I've been having some trouble with a recursive chain of observables.
I am working with RxJS, which is currently in version 1.0.10621, and contains most basic Rx functionality, in conjunction with Rx for jQuery.
Let me introduce an example scenario for my problem: I am polling the Twitter search API (JSON response) for tweets/updates containing a certain keyword. The response also includes a "refresh_url" which one should use to generate follow-up request. The response to that follow-up request will again contain a new refresh_url, etc.
Rx.jQuery allows me to make the Twitter search API call an observable event, which produces one onNext and then completes. What I have tried so far is to have the onNext handler remember the refresh_url and use it in the onCompleted handler to produce both a new observable and corresponding observer for the next request. This way, one observable + observer pair follows the other indefinitely.

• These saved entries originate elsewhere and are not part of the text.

-- pv_equiv track=rewrite | github.com/andreitablan/Python | Laborator_3/main.py | unique_not_unique
-- ===== SOURCE A (Python) =====
-- def unique_not_unique(list):
--     dict = {}
--     a = 0
--     b = 0
--     for element in list:
--         if element not in dict:
--             dict[element] = 1
--         else:
--             dict[element] += 1
--     for key in dict:
--         if dict[key] == 1:
--             a += 1
--         else:
--             b += 1
--     return a, b
-- ===== SOURCE B (Python) =====
-- def unique_not_unique(list):
--     seen = set()
--     duplicates = set()
--     for element in list:
--         if element in seen:
--             duplicates.add(element)
--         else:
--             seen.add(element)
--     return len(seen) - len(duplicates), len(duplicates)
-- ===== Notes on version B (the rewrite author's own statement) =====
-- stated objective: alternative
-- what changed: Replaces the count-dict build followed by a second loop over the keys with a single pass maintaining two membership sets (seen, duplicates) and derives both counts from the set sizes.
import Mathlib
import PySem

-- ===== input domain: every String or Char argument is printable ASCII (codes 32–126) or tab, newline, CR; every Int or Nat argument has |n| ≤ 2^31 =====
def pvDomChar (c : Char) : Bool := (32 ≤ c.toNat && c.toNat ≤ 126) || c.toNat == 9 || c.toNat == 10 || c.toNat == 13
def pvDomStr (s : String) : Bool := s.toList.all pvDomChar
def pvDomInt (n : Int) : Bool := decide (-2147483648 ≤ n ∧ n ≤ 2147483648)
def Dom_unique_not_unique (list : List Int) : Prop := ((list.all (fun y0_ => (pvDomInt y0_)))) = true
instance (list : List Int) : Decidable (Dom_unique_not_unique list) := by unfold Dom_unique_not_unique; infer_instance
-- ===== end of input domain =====

-- B replaces the count-dict plus second key-loop with a single pass maintaining two membership sets; alternative decomposition, same cost.


-- ===== PORT A =====
def unique_not_unique (list : List Int) : Int × Int :=
  let d := list.foldl
    (fun (d : PySem.Dict Int Int) element =>
      if d.contains element = false then d.insert element 1
      else d.modify element 0 (· + 1))
    PySem.Dict.empty
  d.keys.foldl
    (fun (ab : Int × Int) key =>
      if d.getD key 0 = 1 then (ab.1 + 1, ab.2) else (ab.1, ab.2 + 1))
    (0, 0)

-- ===== PORT B =====
def unique_not_unique_alt (list : List Int) : Int × Int :=
  let r := list.foldl
    (fun (p : PySem.Set Int × PySem.Set Int) element =>
      if PySem.Set.contains p.1 element then (p.1, PySem.Set.add p.2 element)
      else (PySem.Set.add p.1 element, p.2))
    (PySem.Set.empty, PySem.Set.empty)
  (PySem.Set.len r.1 - PySem.Set.len r.2, PySem.Set.len r.2)

-- ===== PRECONDITION & SPEC =====
def Spec_unique_not_unique (list : List Int) (out : Int × Int) : Prop := out = unique_not_unique_alt list
instance (list : List Int) (out : Int × Int) : Decidable (Spec_unique_not_unique list out) := by unfold Spec_unique_not_unique; infer_instance

-- ===== CLAIM (what is proved, stated in full; the proofs are below) =====
def Claim_equal_unique_not_unique : Prop := ∀ (list : List Int), Dom_unique_not_unique list → Spec_unique_not_unique list (unique_not_unique list)

-- ===== LEMMAS AND PROOFS =====

-- A's dict loop is Counter(list): the fresh-key insert branch coincides with modify.
theorem insert_one_eq_modify (d : PySem.Dict Int Int) (e : Int) (h : d.contains e = false) :
    d.insert e 1 = d.modify e 0 (· + 1) := by
  have h0 : d.getD e 0 = 0 := PySem.Dict.getD_of_not_contains d 0 h
  simp [PySem.Dict.insert, PySem.Dict.modify, h, h0]

theorem foldA_eq_counter (l : List Int) (d : PySem.Dict Int Int) :
    l.foldl
      (fun (d : PySem.Dict Int Int) element =>
        if d.contains element = false then d.insert element 1
        else d.modify element 0 (· + 1)) d
    = l.foldl (fun d x => d.modify x 0 (· + 1)) d := by
  induction l generalizing d with
  | nil => rfl
  | cons y t ih =>
      by_cases h : d.contains y = false
      · simp [List.foldl_cons, h, insert_one_eq_modify d y h, ih]
      · simp [List.foldl_cons, h, ih]

-- A's second loop counts keys with value 1 into .1 and the rest into .2.
theorem pair_count_fold (ks : List Int) (p : Int → Prop) [DecidablePred p] (a0 b0 : Int) :
    ks.foldl (fun (ab : Int × Int) k =>
        if p k then (ab.1 + 1, ab.2) else (ab.1, ab.2 + 1)) (a0, b0)
    = (a0 + (ks.countP (fun k => decide (p k)) : Int),
       b0 + (ks.countP (fun k => !decide (p k)) : Int)) := by
  induction ks generalizing a0 b0 with
  | nil => simp
  | cons y t ih =>
      by_cases h : p y
      · simp [List.foldl_cons, h, ih]
        ring
      · simp [List.foldl_cons, h, ih]
        ring

-- B's loop invariant: the seen set accumulates every element; the duplicate set
-- holds exactly the elements seen at least twice, with no duplicates itself.
theorem foldB_inv (l : List Int) (s du : PySem.Set Int) (hs : s.Nodup) (hdu : du.Nodup) :
    (l.foldl
      (fun (p : PySem.Set Int × PySem.Set Int) element =>
        if PySem.Set.contains p.1 element then (p.1, PySem.Set.add p.2 element)
        else (PySem.Set.add p.1 element, p.2)) (s, du)).1 = PySem.Set.update s l
    ∧ (l.foldl
      (fun (p : PySem.Set Int × PySem.Set Int) element =>
        if PySem.Set.contains p.1 element then (p.1, PySem.Set.add p.2 element)
        else (PySem.Set.add p.1 element, p.2)) (s, du)).2.Nodup
    ∧ ∀ x, x ∈ (l.foldl
      (fun (p : PySem.Set Int × PySem.Set Int) element =>
        if PySem.Set.contains p.1 element then (p.1, PySem.Set.add p.2 element)
        else (PySem.Set.add p.1 element, p.2)) (s, du)).2
        ↔ x ∈ du ∨ (x ∈ s ∧ x ∈ l) ∨ (x ∈ l ∧ 2 ≤ l.count x) := by
  induction l generalizing s du with
  | nil => exact ⟨rfl, hdu, by simp⟩
  | cons y t ih =>
      by_cases h : y ∈ s
      · have hc : PySem.Set.contains s y = true := (PySem.Set.contains_iff s y).2 h
        obtain ⟨h1, h2, h3⟩ := ih s (PySem.Set.add du y) hs (PySem.Set.nodup_add _ _ hdu)
        have hstep : ((y :: t).foldl
            (fun (p : PySem.Set Int × PySem.Set Int) element =>
              if PySem.Set.contains p.1 element then (p.1, PySem.Set.add p.2 element)
              else (PySem.Set.add p.1 element, p.2)) (s, du))
          = (t.foldl
            (fun (p : PySem.Set Int × PySem.Set Int) element =>
              if PySem.Set.contains p.1 element then (p.1, PySem.Set.add p.2 element)
              else (PySem.Set.add p.1 element, p.2)) (s, PySem.Set.add du y)) := by
          rw [List.foldl_cons]
          simp only [hc, if_pos]
        rw [hstep]
        refine ⟨?_, h2, ?_⟩
        · rw [h1]
          simp [PySem.Set.update, PySem.Set.add_of_mem h]
        · intro x
          rw [h3 x]
          by_cases hxy : x = y
          · subst hxy
            simp [PySem.Set.mem_add, h]
          · have hyx : ¬ y = x := fun e => hxy e.symm
            simp [PySem.Set.mem_add, hxy, hyx]
      · have hc : PySem.Set.contains s y = false := by
          by_contra hcc
          exact h ((PySem.Set.contains_iff s y).1 (by simpa using hcc))
        obtain ⟨h1, h2, h3⟩ := ih (PySem.Set.add s y) du (PySem.Set.nodup_add _ _ hs) hdu
        have hstep : ((y :: t).foldl
            (fun (p : PySem.Set Int × PySem.Set Int) element =>
              if PySem.Set.contains p.1 element then (p.1, PySem.Set.add p.2 element)
              else (PySem.Set.add p.1 element, p.2)) (s, du))
          = (t.foldl
            (fun (p : PySem.Set Int × PySem.Set Int) element =>
              if PySem.Set.contains p.1 element then (p.1, PySem.Set.add p.2 element)
              else (PySem.Set.add p.1 element, p.2)) (PySem.Set.add s y, du)) := by
          rw [List.foldl_cons]
          simp only [hc, Bool.false_eq_true, if_false]
        rw [hstep]
        refine ⟨?_, h2, ?_⟩
        · rw [h1]
          simp [PySem.Set.update]
        · intro x
          rw [h3 x]
          by_cases hxy : x = y
          · subst hxy
            have hcnt : (2 ≤ (x :: t).count x) ↔ x ∈ t := by
              simp
            simp [h]
            tauto
          · have hyx : ¬ y = x := fun e => hxy e.symm
            simp [PySem.Set.mem_add, hxy, hyx]

theorem countP_sum (l : List Int) (p : Int → Bool) :
    l.countP p + l.countP (fun x => !p x) = l.length := by
  have := List.length_eq_countP_add_countP (p := fun x => p x) (l := l)
  simpa using this.symm

-- ===== VERDICT (by name: the statement is the Claim_ definition above) =====
theorem unique_not_unique_spec : Claim_equal_unique_not_unique := by
  intro l _
  show unique_not_unique l = unique_not_unique_alt l
  -- A side
  unfold unique_not_unique unique_not_unique_alt
  simp only [foldA_eq_counter, ← PySem.Dict.counter_eq_foldl]
  rw [pair_count_fold]
  -- characterise A's components
  have hkeys : (PySem.Dict.counter l).keys = PySem.Set.ofList l := PySem.Dict.keys_counter l
  -- B side
  obtain ⟨h1, h2, h3⟩ := foldB_inv l PySem.Set.empty PySem.Set.empty (by simp [PySem.Set.empty]) (by simp [PySem.Set.empty])
  set r := l.foldl
      (fun (p : PySem.Set Int × PySem.Set Int) element =>
        if PySem.Set.contains p.1 element then (p.1, PySem.Set.add p.2 element)
        else (PySem.Set.add p.1 element, p.2)) (PySem.Set.empty, PySem.Set.empty) with hr
  have hseen : r.1 = PySem.Set.ofList l := by
    rw [h1, PySem.Set.ofList_eq_foldl]
    simp [PySem.Set.update, PySem.Set.empty]
  -- r.2 has the same members as the distinct elements with count ≥ 2
  have hmem : ∀ x, x ∈ r.2 ↔ x ∈ (PySem.Set.ofList l).filter (fun x => decide (2 ≤ l.count x)) := by
    intro x
    rw [h3 x]
    simp [PySem.Set.mem_ofList, List.mem_filter, PySem.Set.empty]
  have hlen2 : r.2.length = (PySem.Set.ofList l).countP (fun x => decide (2 ≤ l.count x)) := by
    rw [List.Perm.length_eq ((List.perm_ext_iff_of_nodup h2
      (List.Nodup.filter _ (PySem.Set.nodup_ofList l))).2 hmem)]
    exact Eq.symm List.countP_eq_length_filter
  -- the two count predicates agree on members of the key set
  have hcongr1 : (PySem.Set.ofList l).countP (fun k => decide ((PySem.Dict.counter l).getD k 0 = 1))
      = (PySem.Set.ofList l).countP (fun x => !decide (2 ≤ l.count x)) := by
    apply List.countP_congr
    intro k hk
    have hk' : k ∈ l := (PySem.Set.mem_ofList l k).1 hk
    have hpos : 1 ≤ l.count k := List.count_pos_iff.2 hk'
    simp [PySem.Dict.getD_counter]
    omega
  have hcongr2 : (PySem.Set.ofList l).countP (fun k => !decide ((PySem.Dict.counter l).getD k 0 = 1))
      = (PySem.Set.ofList l).countP (fun x => decide (2 ≤ l.count x)) := by
    apply List.countP_congr
    intro k hk
    have hk' : k ∈ l := (PySem.Set.mem_ofList l k).1 hk
    have hpos : 1 ≤ l.count k := List.count_pos_iff.2 hk'
    simp [PySem.Dict.getD_counter]
    omega
  have hsum := countP_sum (PySem.Set.ofList l) (fun x => decide (2 ≤ l.count x))
  rw [hkeys]
  simp only [PySem.Set.len, hseen, hcongr1, hcongr2, hlen2]
  simp only [Prod.mk.injEq]
  refine ⟨?_, ?_⟩ <;> omega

The problem with this approach is:
The follow-up observable/observer are already alive when their predecessors have not yet been disposed of.

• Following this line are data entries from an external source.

-- pv_equiv track=rewrite | github.com/khamis2000/basictime | wordcount.py | hash_table_count_words
-- ===== SOURCE A (Python) =====
-- def hash_table_count_words(text):
--     words = text.split()
--     count = {}
--     for word in words:
--         if word in count:
--             count[word] += 1
--         else:
--             count[word] = 1
--     return count
-- ===== SOURCE B (Python) =====
-- def hash_table_count_words(text):
--     words = text.split()
--     return {w: words.count(w) for w in dict.fromkeys(words)}
-- ===== Notes on version B (the rewrite author's own statement) =====
-- stated objective: simpler
-- what changed: Replaces the incremental membership-test/increment dict loop with ordered deduplication (dict.fromkeys) followed by one words.count per distinct word, built as a comprehension.
import Mathlib
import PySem

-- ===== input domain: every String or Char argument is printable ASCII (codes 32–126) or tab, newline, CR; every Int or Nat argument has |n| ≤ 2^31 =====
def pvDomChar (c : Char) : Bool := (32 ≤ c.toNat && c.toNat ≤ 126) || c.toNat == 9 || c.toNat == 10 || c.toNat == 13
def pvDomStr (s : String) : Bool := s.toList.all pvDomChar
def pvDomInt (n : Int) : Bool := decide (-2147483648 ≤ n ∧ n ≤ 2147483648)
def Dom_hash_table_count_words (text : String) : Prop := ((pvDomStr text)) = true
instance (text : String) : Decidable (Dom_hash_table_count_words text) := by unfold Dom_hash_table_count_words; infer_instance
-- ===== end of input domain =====

-- B replaces A's incremental membership-test/increment dict loop by ordered dedup + one count per
-- distinct word (objective: simpler; not faster).

-- ===== PORT A =====
-- words = text.split(); for word in words: if word in count: count[word] += 1 else: count[word] = 1
def hash_table_count_words (text : String) : List (String × Int) :=
  let words := PySem.Str.split₀ text
  (words.foldl
    (fun count word =>
      if count.contains word then count.modify word 0 (· + 1)
      else count.insert word 1)
    (PySem.Dict.empty : PySem.Dict String Int)).items

-- ===== PORT B =====
-- words = text.split(); {w: words.count(w) for w in dict.fromkeys(words)}
def hash_table_count_words_alt (text : String) : List (String × Int) :=
  let words := PySem.Str.split₀ text
  (PySem.List.dedup words).map (fun w => (w, (words.count w : Int)))

-- ===== PRECONDITION & SPEC =====
def Spec_hash_table_count_words (text : String) (out : List (String × Int)) : Prop := out = hash_table_count_words_alt text
instance (text : String) (out : List (String × Int)) : Decidable (Spec_hash_table_count_words text out) := by unfold Spec_hash_table_count_words; infer_instance

-- ===== CLAIM (what is proved, stated in full; the proofs are below) =====
def Claim_equal_hash_table_count_words : Prop := ∀ (text : String), Dom_hash_table_count_words text → Spec_hash_table_count_words text (hash_table_count_words text)

-- ===== LEMMAS AND PROOFS =====

-- A's branch 'if word in count: count[word] += 1 else: count[word] = 1' is, in both cases,
-- an insert of getD + 1 (when the key is absent, getD returns the default 0).
lemma count_step_eq (d : PySem.Dict String Int) (w : String) :
    (if d.contains w then d.modify w 0 (· + 1) else d.insert w 1)
      = d.insert w (d.getD w 0 + 1) := by
  by_cases h : d.contains w = true
  · simp [h, PySem.Dict.modify]
  · simp only [Bool.not_eq_true] at h
    have h0 : d.getD w 0 = 0 := by
      simp only [PySem.Dict.contains, List.any_eq_false, beq_iff_eq, Prod.forall] at h
      have hn : List.find? (fun p => p.1 == w) d.items = none :=
        List.find?_eq_none.mpr (fun p hp => by simpa using fun hb => h p.1 p.2 hp hb)
      simp [PySem.Dict.getD, PySem.Dict.get?, hn]
    simp [h, h0]

-- ===== VERDICT (by name: the statement is the Claim_ definition above) =====
theorem hash_table_count_words_spec : Claim_equal_hash_table_count_words := by
  intro text _
  unfold Spec_hash_table_count_words hash_table_count_words hash_table_count_words_alt
  show ((PySem.Str.split₀ text).foldl
      (fun count word =>
        if count.contains word then count.modify word 0 (· + 1)
        else count.insert word 1)
      (PySem.Dict.empty : PySem.Dict String Int)).items
    = (PySem.List.dedup (PySem.Str.split₀ text)).map
        (fun w => (w, ((PySem.Str.split₀ text).count w : Int)))
  have hfun : (fun (count : PySem.Dict String Int) (word : String) =>
        if count.contains word then count.modify word 0 (· + 1)
        else count.insert word 1)
      = fun d w => d.insert w (d.getD w 0 + 1) := by
    funext d w; exact count_step_eq d w
  rw [hfun, PySem.Dict.foldl_insert_getD_add_one_eq_counter,
      PySem.Dict.items_counter, PySem.List.dedup_eq_ofList]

I have to do lots of nasty bookkeeping to maintain a valid reference to the currently living observer, of which there can actually be two. (One in onCompleted and the other somewhere else in its life-cycle) This reference is, of course, needed to unsubscribe/dispose of the observer. An alternative to the bookkeeping would be to implement a side effect by the means of a "still running?"-boolean, as I have done in my example.
Example code:
running = true;
twitterUrl = "http://search.twitter.com/search.json";
twitterQuery = "?rpp=10&q=" + encodeURIComponent(text);
twitterMaxId = 0; //actually twitter ignores its since_id parameter
newTweetObserver = function () {
return Rx.Observer.create(
function (tweet) {
if (tweet.id > twitterMaxId) {
twitterMaxId = tweet.id;
displayTweet(tweet);
}
}
);
}
createTwitterObserver = function() {
twitterObserver = Rx.Observer.create(
function (response) {
if (response.textStatus == "success") {
var data = response.data;
if (data.error == undefined) {
twitterQuery = data.refresh_url;
var tweetObservable;
tweetObservable = Rx.Observable.fromArray(data.results.reverse());
tweetObservable.subscribe(newTweetObserver());
}
}
},
function(error) { alert(error); },
function () {
//create and listen to new observer that includes a delay
if (running) {
twitterObservable = $.getJSONPAsObservable(twitterUrl, twitterQuery).delay(3000);
twitterObservable.subscribe(createTwitterObserver());
}
}
);
return twitterObserver;
}
twitterObservable = $.getJSONPAsObservable(twitterUrl, twitterQuery);
twitterObservable.subscribe(createTwitterObserver());
Don't be fooled by the double layer of observables/observers from requests to tweets. My example concerns itself mainly with the first layer: requesting data from Twitter. If in solving this problem the second layer (converting responses into tweets) can become one with the first one, that would be fantastic; But i think that's a whole different thing. For now.
Erik Meijer pointed out the Expand operator to me (see example below), and suggested Join patterns as an alternative.
var ys = Observable.Expand
(new[]{0}.ToObservable() // initial sequence
, i => ( i == 10 ? Observable.Empty<int>() // terminate
: new[]{i+1}.ToObservable() // recurse
)
);
ys.ToArray().Select(a => string.Join(",", a)).DumpLive();
This should be copy-pastable into LINQPad. It assumes singleton observables and produces one final observer.
So my question is: How can I do the expand trick nicest in RxJS?
EDIT:
The expand operator can probably be implemented as shown in this thread. But one would need generators (and I only have JS < 1.6).
Unfortunately RxJS 2.0.20304-beta does not implement the Extend method.